We went to the backpack event with the movie in the park. That was fun. They had the SWAT team and my friend's son accidentally got himself handcuffed in the back of the buggy. He wasn’t scared at all. The kids loved it. They loved the drone, and now they want a drone for Christmas because the cops had theirs out there. The kids always find themselves back playing at the park during events. I love the foam parks, not the woodchips but the foam. The woodchips always get stuck in their hair. My kids are biracial, they are Mexican and Black, and it is hell trying to pick that stuff out of their hair. Teachers say the kids bring scarves or caps, but I don’t want my kids to have to put something on to go play. Once the woodchips are in that curly hair... So, I love the foam parks. We love the new Thompson Park, it’s all foam. I had so much fun there. That park is more for everybody, it’s more accessible for kids in wheelchairs. Also, I don’t drive, so I always find these walking paths in the parks that are connected.

West St. Paul is like one of those TV show neighborhoods like Gilmore Girls. It’s busy during the day, but at night it’s quiet and you can have the movie in the park and do things like that. It’s kind of cool meeting people outside of West St. Paul like at work or someplace else who are also from here. Or seeing someone you know from the Facebook page. You run into those people like Fred from Starbucks. I think that’s where I’ve met most of my connections from. I ran for school board in 2021 and made some more connections that way too. I love the community. I’ve talked about moving closer to work or out of West St. Paul and I can’t do it. I just love West St. Paul so much. At times I really want to engage more in the community, but I know right now I can’t exhaust myself while focusing on my family and my mental health.

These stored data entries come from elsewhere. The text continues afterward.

-- pv_equiv track=rewrite | github.com/manjikian/image_squarifier | image_squarifier.py | get_majority_interval
-- ===== SOURCE A (Python) =====
-- def get_majority_interval(avg, colors):
--     """
--     The function will check for each color component if the majority of colors are grater than the average or
--     less than. If the majority is grater, a value of 1 will be returned otherwise 0
--
--     :param avg: The average value of each color component as a tuple (R,G,B)
--     :param colors: The list of colors, where each color is (R,G,B) tuple
--     :return: A tuple of 3 items, each item is either 0 or 1
--     """
--     countR, countG, countB = (0, 0, 0)
--     for c in colors:
--         if c[0] < avg[0]:
--             countR += 1
--         if c[1] < avg[1]:
--             countG += 1
--         if c[2] < avg[2]:
--             countB += 1
--     r, g, b = (0, 0, 0)
--     if countR < (len(colors) / 2):
--         r = 1
--     if countG < (len(colors) / 2):
--         g = 1
--     if countB < (len(colors) / 2):
--         b = 1
--     return (r, g, b)
-- ===== SOURCE B (Python) =====
-- def get_majority_interval(avg, colors):
--     if not colors:
--         return (0, 0, 0)
--     m = (len(colors) - 1) // 2
--     return tuple(1 if sorted(c[i] for c in colors)[m] >= avg[i] else 0 for i in range(3))
-- ===== Notes on version B (the rewrite author's own statement) =====
-- stated objective: alternative
-- what changed: Replaces A's counting-and-threshold pass by an order-statistic formulation: per channel it sorts the component values and compares the lower median (index (n-1)//2) with the average, which is 1 exactly when fewer than half the colors lie below the average.
import Mathlib
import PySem

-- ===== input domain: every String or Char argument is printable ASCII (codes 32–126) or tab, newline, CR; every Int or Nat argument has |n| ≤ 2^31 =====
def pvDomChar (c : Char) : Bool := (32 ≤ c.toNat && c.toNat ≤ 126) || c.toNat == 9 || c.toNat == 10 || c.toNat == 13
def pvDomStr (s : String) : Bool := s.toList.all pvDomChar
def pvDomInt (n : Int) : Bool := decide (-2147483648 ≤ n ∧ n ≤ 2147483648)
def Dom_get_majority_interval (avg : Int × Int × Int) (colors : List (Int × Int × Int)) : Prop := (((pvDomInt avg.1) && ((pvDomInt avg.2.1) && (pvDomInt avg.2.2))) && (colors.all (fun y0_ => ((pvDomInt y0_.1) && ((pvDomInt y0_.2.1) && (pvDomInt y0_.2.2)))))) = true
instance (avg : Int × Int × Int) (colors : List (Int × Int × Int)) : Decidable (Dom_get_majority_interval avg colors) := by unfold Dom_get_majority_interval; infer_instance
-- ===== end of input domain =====

-- B replaces A's counting-and-threshold pass by an order statistic: per channel it sorts the
-- component values and compares the lower median (index (n-1)//2) with the average (alternative
-- algorithm; return value proved equal).

-- ===== PORT A =====
-- Python's float test `count < len(colors)/2` is exact as the integer test `2*count < n` at these magnitudes.
def get_majority_interval (avg : Int × Int × Int) (colors : List (Int × Int × Int)) : Int × Int × Int :=
  let counts := colors.foldl (fun (s : Int × Int × Int) c =>
    (s.1 + (if c.1 < avg.1 then 1 else 0),
     s.2.1 + (if c.2.1 < avg.2.1 then 1 else 0),
     s.2.2 + (if c.2.2 < avg.2.2 then 1 else 0))) (0, 0, 0)
  let n : Int := colors.length
  let r : Int := if 2 * counts.1 < n then 1 else 0
  let g : Int := if 2 * counts.2.1 < n then 1 else 0
  let b : Int := if 2 * counts.2.2 < n then 1 else 0
  (r, g, b)

-- ===== PORT B =====
-- one channel: sort the component values and compare the lower median with the average;
-- the index m = (n-1)//2 is in range for a nonempty list, so `.getD m 0` is exact for Python's `[m]`
def gmiChannel (a : Int) (vs : List Int) (m : Nat) : Int :=
  if a ≤ (PySem.List.sorted vs (fun x => x) false).getD m 0 then 1 else 0

def get_majority_interval_alt (avg : Int × Int × Int) (colors : List (Int × Int × Int)) : Int × Int × Int :=
  if colors = [] then (0, 0, 0)
  else
    let m : Nat := (colors.length - 1) / 2
    (gmiChannel avg.1 (colors.map (fun c => c.1)) m,
     gmiChannel avg.2.1 (colors.map (fun c => c.2.1)) m,
     gmiChannel avg.2.2 (colors.map (fun c => c.2.2)) m)

-- ===== PRECONDITION & SPEC =====
def Spec_get_majority_interval (avg : Int × Int × Int) (colors : List (Int × Int × Int)) (out : Int × Int × Int) : Prop := out = get_majority_interval_alt avg colors
instance (avg : Int × Int × Int) (colors : List (Int × Int × Int)) (out : Int × Int × Int) : Decidable (Spec_get_majority_interval avg colors out) := by unfold Spec_get_majority_interval; infer_instance

-- ===== CLAIM (what is proved, stated in full; the proofs are below) =====
def Claim_equal_get_majority_interval : Prop := ∀ (avg : Int × Int × Int) (colors : List (Int × Int × Int)), Dom_get_majority_interval avg colors → Spec_get_majority_interval avg colors (get_majority_interval avg colors)

-- ===== LEMMAS AND PROOFS =====

-- A's fold computes the three below-average counts
theorem gmi_foldl_counts (avg : Int × Int × Int) (colors : List (Int × Int × Int))
    (s : Int × Int × Int) :
    colors.foldl (fun (s : Int × Int × Int) c =>
      (s.1 + (if c.1 < avg.1 then 1 else 0),
       s.2.1 + (if c.2.1 < avg.2.1 then 1 else 0),
       s.2.2 + (if c.2.2 < avg.2.2 then 1 else 0))) s
    = (s.1 + (colors.countP (fun c => decide (c.1 < avg.1)) : Int),
       s.2.1 + (colors.countP (fun c => decide (c.2.1 < avg.2.1)) : Int),
       s.2.2 + (colors.countP (fun c => decide (c.2.2 < avg.2.2)) : Int)) := by
  induction colors generalizing s with
  | nil => simp
  | cons c cs ih =>
    simp only [List.foldl_cons, List.countP_cons, ih]
    obtain ⟨s1, s2, s3⟩ := s
    simp only [Prod.mk.injEq]
    refine ⟨?_, ?_, ?_⟩ <;> split_ifs <;> simp_all <;> omega

-- in a ≤-ordered list, the (k+1)-th element is ≥ a iff at most k elements are < a
theorem getD_ge_iff_countP_le (s : List Int) (hs : s.Pairwise (· ≤ ·)) (k : Nat)
    (hk : k < s.length) (a : Int) :
    (a ≤ s.getD k 0) ↔ s.countP (fun x => decide (x < a)) ≤ k := by
  induction s generalizing k with
  | nil => simp at hk
  | cons x xs ih =>
    rw [List.pairwise_cons] at hs
    obtain ⟨hx, hxs⟩ := hs
    cases k with
    | zero =>
      simp only [List.getD_cons_zero, List.countP_cons, Nat.le_zero]
      constructor
      · intro hax
        have h0 : xs.countP (fun x => decide (x < a)) = 0 := by
          rw [List.countP_eq_zero]
          intro y hy
          simp only [decide_eq_true_eq]
          exact fun h => absurd (lt_of_lt_of_le h hax) (not_lt.mpr (hx y hy))
        simp [h0, not_lt.mpr hax]
      · intro h
        by_contra hax
        simp [not_le.mp hax] at h
    | succ k =>
      simp only [List.getD_cons_succ, List.countP_cons]
      by_cases hxa : x < a
      · rw [ih hxs k (by simpa using hk)]
        simp [hxa]
      · have hax : a ≤ x := not_lt.mp hxa
        have hk' : k < xs.length := by simpa using hk
        have h0 : xs.countP (fun x => decide (x < a)) = 0 := by
          rw [List.countP_eq_zero]
          intro y hy
          simp only [decide_eq_true_eq]
          exact fun h => absurd (lt_of_lt_of_le h hax) (not_lt.mpr (hx y hy))
        have hle : a ≤ xs.getD k 0 := by
          rw [List.getD_eq_getElem _ _ hk']
          exact le_trans hax (hx _ (List.getElem_mem hk'))
        rw [List.getD_eq_getElem?_getD] at hle
        simp [hxa, h0, hle]

-- per channel: A's threshold test equals B's sorted-median test
theorem gmi_channel_eq (a : Int) (l : List Int) (hne : l ≠ []) :
    (if 2 * ((l.countP (fun x => decide (x < a)) : Nat) : Int) < (l.length : Int) then (1 : Int) else 0)
    = gmiChannel a l ((l.length - 1) / 2) := by
  unfold gmiChannel
  have hlen : 0 < l.length := List.length_pos_iff.mpr hne
  have hperm := PySem.List.sorted_perm (xs := l) (key := fun x => x) (rev := false)
  have hpw : (PySem.List.sorted l (fun x => x) false).Pairwise (· ≤ ·) := by
    simpa using PySem.List.sorted_pairwise (xs := l) (key := fun x => x)
  have hk : (l.length - 1) / 2 < (PySem.List.sorted l (fun x => x) false).length := by
    rw [hperm.length_eq]; omega
  have hcnt : (PySem.List.sorted l (fun x => x) false).countP (fun x => decide (x < a))
      = l.countP (fun x => decide (x < a)) := hperm.countP_eq _
  have key : (2 * ((l.countP (fun x => decide (x < a)) : Nat) : Int) < (l.length : Int))
      ↔ (a ≤ (PySem.List.sorted l (fun x => x) false).getD ((l.length - 1) / 2) 0) := by
    rw [getD_ge_iff_countP_le _ hpw _ hk a, hcnt]
    omega
  exact if_congr key rfl rfl

-- ===== VERDICT (by name: the statement is the Claim_ definition above) =====
theorem get_majority_interval_spec : Claim_equal_get_majority_interval := by
  intro avg colors _
  unfold Spec_get_majority_interval get_majority_interval get_majority_interval_alt
  by_cases hne : colors = []
  · subst hne; simp
  · simp only [if_neg hne, gmi_foldl_counts, zero_add]
    have h1 := gmi_channel_eq avg.1 (colors.map (fun c => c.1)) (by simpa using hne)
    have h2 := gmi_channel_eq avg.2.1 (colors.map (fun c => c.2.1)) (by simpa using hne)
    have h3 := gmi_channel_eq avg.2.2 (colors.map (fun c => c.2.2)) (by simpa using hne)
    simp only [List.countP_map, List.length_map, Function.comp_def] at h1 h2 h3
    rw [← h1, ← h2, ← h3]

Look into the schools if you’re going to have your family here and which neighborhood you would want to live in. Get involved, find a group, get involved in events. I think that’s how we keep the community safe. Everybody is always looking out for each other. I’ve never had a bad experience living out here. Getting involved in your community impacts the bigger neighborhood. My biggest thing has always been making sure I live near the bus line because I don’t drive. So knowing where that is is important.

I feel like homeowners get this bad rep from renters, it’s like we’re treading on their territory. There are reasons why I rent. I don’t want to shovel or do those types of things. The amount of rent I pay is double what a lot of people’s mortgages are. I can’t speak for homeowners. Some people think “oh you rent, you must not have enough money or not do this or that or something”. And apartment prices are ridiculous and there is not a cap on rent. People don’t see that part. All of these new apartments have caused my rent to go up significantly. And I don’t live in one of the newer buildings. If homeowners could speak up for renters or see our side of it. It’s scary to think about owning a home. Or my safety. I live on the third floor in a secure building. For a single woman, a mom. Living in a home that’s only secured by cameras. Or even thinking about house fires. Everybody on my floor watches out for each other. If there’s an emergency, you can knock on your neighbor's door, and they know you. There really isn’t a difference between them when it comes to community. West St. Paul is so good for apartment buildings. It would be nice if there were more community things for kids, a place for them to go after school. We don’t have a boys and girls club or a community center. West Side has the boosters, we don’t have that in West St. Paul. It would be nice if I could volunteer if we had a community center or a sports team."